# Nearest centroid classifier

In machine learning, a nearest centroid classifier or nearest prototype classifier is a classification model that assigns to observations the label of the class of training samples whose mean (centroid) is closest to the observation.

When applied to text classification using tf*idf vectors to represent documents, the nearest centroid classifier is known as the Rocchio classifier because of its similarity to the Rocchio algorithm for relevance feedback.[1]
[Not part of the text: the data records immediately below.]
theorem rfind_add_one (s : List Char) (hq : '?' ∉ s) :
    PySem.Chars.rfind s ['.'] + 1 = (pvCutW s : Int) := by
  induction s with
  | nil =>
    rw [PySem.Chars.rfind, PySem.Chars.rfind.go.eq_def]
    simp [List.isPrefixOf, pvCutW]
  | cons c rest ih =>
    have hq' : '?' ∉ rest := fun h => hq (List.mem_cons_of_mem _ h)
    have hcq : c ≠ '?' := fun h => hq (by simp [h])
    have ih' := ih hq'
    have hge : -1 ≤ PySem.Chars.rfind rest ['.'] := by
      rw [PySem.Chars.rfind]; exact rfind_go_ge _ _ _
    rw [rfind_cons]
    simp only [pvCutW, hcq, if_false]
    by_cases hr : PySem.Chars.rfind rest ['.'] = -1
    · have h0 : pvCutW rest = 0 := by omega
      by_cases hc : c = '.' <;> simp [hr, hc, h0]
    · have h0 : pvCutW rest ≠ 0 := by omega
      by_cases hc : c = '.' <;> simp [hr, hc, h0] <;> omega

theorem isIn_hash (s : List Char) : PySem.Chars.isIn ['#'] s = decide ('#' ∈ s) := by
  by_cases h : '#' ∈ s
  · simp only [h, decide_true]
    rw [PySem.Chars.isIn_iff_infix]
    obtain ⟨l1, l2, rfl⟩ := List.append_of_mem h
    exact ⟨l1, l2, by simp⟩
  · simp only [h, decide_false]
    rw [PySem.Chars.isIn_eq_false_iff]
    intro hinf
    exact h (hinf.subset (by simp))

def pvSegCnt : Bool → List (List Char) → Nat
  | _, [] => 0
  | b, s :: rest => (if b || PySem.Chars.isIn ['#'] s then 1 else 0) + pvSegCnt false rest

def pvNotQ (c : Char) : Bool := decide (c ≠ '?')

theorem pvNotQ_true {c : Char} (h : c ≠ '?') : pvNotQ c = true := by simp [pvNotQ, h]
theorem pvNotQ_false : pvNotQ '?' = false := by simp [pvNotQ]

theorem pvCutW_takeWhile (l : List Char) :
    pvCutW (l.takeWhile pvNotQ) = pvCutW l := by
  induction l with
  | nil => simp
  | cons c rest ih =>
    by_cases hc : c = '?'
    · subst hc
      rw [List.takeWhile_cons_of_neg (by rw [pvNotQ_false]; simp)]
      simp [pvCutW]
    · rw [List.takeWhile_cons_of_pos (pvNotQ_true hc)]
      simp only [pvCutW, ih]

theorem pvCnt_takeWhile (l : List Char) (b : Bool) :
    pvCnt (l.takeWhile pvNotQ) b = pvCnt l b := by
  induction l generalizing b with
  | nil => simp
  | cons c rest ih =>
    by_cases hc : c = '?'
    · subst hc
      rw [List.takeWhile_cons_of_neg (by rw [pvNotQ_false]; simp)]
      simp [pvCnt]
    · rw [List.takeWhile_cons_of_pos (pvNotQ_true hc)]
      simp only [pvCnt, ih]

theorem notMem_takeWhile_q (l : List Char) : '?' ∉ l.takeWhile pvNotQ := by
  intro h
  have := List.mem_takeWhile_imp h
  rw [pvNotQ_false] at this
  exact absurd this (by simp)

theorem pvCutW_le_length (s : List Char) : pvCutW s ≤ s.length := by
  induction s with
  | nil => simp [pvCutW]
  | cons c rest ih =>
    simp only [pvCutW, List.length_cons]
    split
    · omega
    · split
      · omega
      · split <;> omega

theorem pvCnt_of_cut_zero (s : List Char) (b : Bool) (h : pvCutW s = 0) : pvCnt s b = 0 := by
  induction s generalizing b with
  | nil => simp [pvCnt]
  | cons c rest ih =>
    simp only [pvCutW] at h
    simp only [pvCnt]
    by_cases hq : c = '?'
    · simp [hq]
    · simp only [hq, if_false] at h ⊢
      by_cases hd : c = '.'
      · simp [hd] at h
      · simp only [hd, if_false] at h ⊢
        split at h
        · next h0 => exact ih _ h0
        · omega

theorem pvSegCnt_nil_seg (b : Bool) (ss : List (List Char)) :
    pvSegCnt b ([] :: ss) = (if b then 1 else 0) + pvSegCnt false ss := by
  simp [pvSegCnt, isIn_hash]

theorem pvCnt_eq_segCnt (s : List Char) : ∀ (b : Bool),
    pvCnt s b = if pvCutW s = 0 then 0 else pvSegCnt b (pvSplit '.' (s.take (pvCutW s))) := by
  induction s with
  | nil => simp [pvCnt, pvCutW]
  | cons c rest ih =>
    intro b
    by_cases hq : c = '?'
    · simp [pvCnt, pvCutW, hq]
    · by_cases hd : c = '.'
      · -- solved = '.' :: rest.take u ; first segment closes here
        subst hd
        have hrec : pvCnt rest false = pvSegCnt false (pvSplit '.' (rest.take (pvCutW rest))) := by
          rw [ih false]
          split
          · next h0 => simp [h0, pvSplit, pvSegCnt, isIn_hash]
          · rfl
        have hcut : pvCutW ('.' :: rest) = pvCutW rest + 1 := by simp [pvCutW, hq]
        rw [hcut, if_neg (Nat.succ_ne_zero _), List.take_succ_cons]
        have hsp : pvSplit '.' ('.' :: rest.take (pvCutW rest))
            = [] :: pvSplit '.' (rest.take (pvCutW rest)) := by simp [pvSplit]
        rw [hsp, pvSegCnt_nil_seg]
        simp only [pvCnt, hq, if_false, if_true, hrec]
        have : (if ('.' : Char) = '#' then true else b) = b := by simp
        rw [this]
      · by_cases h0 : pvCutW rest = 0
        · have hc0 : pvCutW (c :: rest) = 0 := by simp [pvCutW, hq, hd, h0]
          rw [if_pos hc0]
          simp only [pvCnt, hq, if_false, hd]
          exact pvCnt_of_cut_zero rest _ h0
        · have hc1 : pvCutW (c :: rest) = pvCutW rest + 1 := by simp [pvCutW, hq, hd, h0]
          rw [hc1, if_neg (Nat.succ_ne_zero _), List.take_succ_cons]
          rcases hsp : pvSplit '.' (rest.take (pvCutW rest)) with _ | ⟨sg, ss⟩
          · exact absurd hsp (pvSplit_ne_nil _ _)
          · have hsp2 : pvSplit '.' (c :: rest.take (pvCutW rest)) = (c :: sg) :: ss := by
              simp [pvSplit, hd, hsp]
            rw [hsp2]
            simp only [pvCnt, hq, if_false, hd]
            rw [ih _, if_neg h0, hsp]
            simp only [pvSegCnt, isIn_hash]
            by_cases hch : c = '#'
            · simp [hch, eq_comm]
            · have h1 : (decide ('#' ∈ c :: sg) : Bool) = decide ('#' ∈ sg) := by
                simp [hch, eq_comm]
              have h2 : (if c = '#' then true else b) = b := by simp [hch]
              rw [h1, h2]

theorem pvSegCnt_false (segs : List (List Char)) :
    pvSegCnt false segs = segs.countP (fun s => PySem.Chars.isIn ['#'] s) := by
  induction segs with
  | nil => simp [pvSegCnt]
  | cons s rest ih =>
    simp only [pvSegCnt, ih, List.countP_cons]
    by_cases h : PySem.Chars.isIn ['#'] s = true <;> simp [h] <;> omega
An extended version of the nearest centroid classifier has found applications in the medical domain, specifically classification of tumors.[2]

## Algorithm

• Training procedure: given labeled training samples ${\displaystyle \textstyle \{({\vec {x}}_{1},y_{1}),\dots ,({\vec {x}}_{n},y_{n})\}}$ with class labels ${\displaystyle y_{i}\in \mathbf {Y} }$, compute the per-class centroids ${\displaystyle \textstyle {\vec {\mu _{l}}}={\frac {1}{|C_{l}|}}{\underset {i\in C_{l}}{\sum }}{\vec {x}}_{i}}$ where ${\displaystyle C_{l}}$ is the set of indices of samples belonging to class ${\displaystyle l\in \mathbf {Y} }$.
• Prediction function: the class assigned to an observation ${\displaystyle {\vec {x}}}$ is ${\displaystyle {\hat {y}}={\arg \min }_{l\in \mathbf {Y} }\|{\vec {\mu }}_{l}-{\vec {x}}\|}$.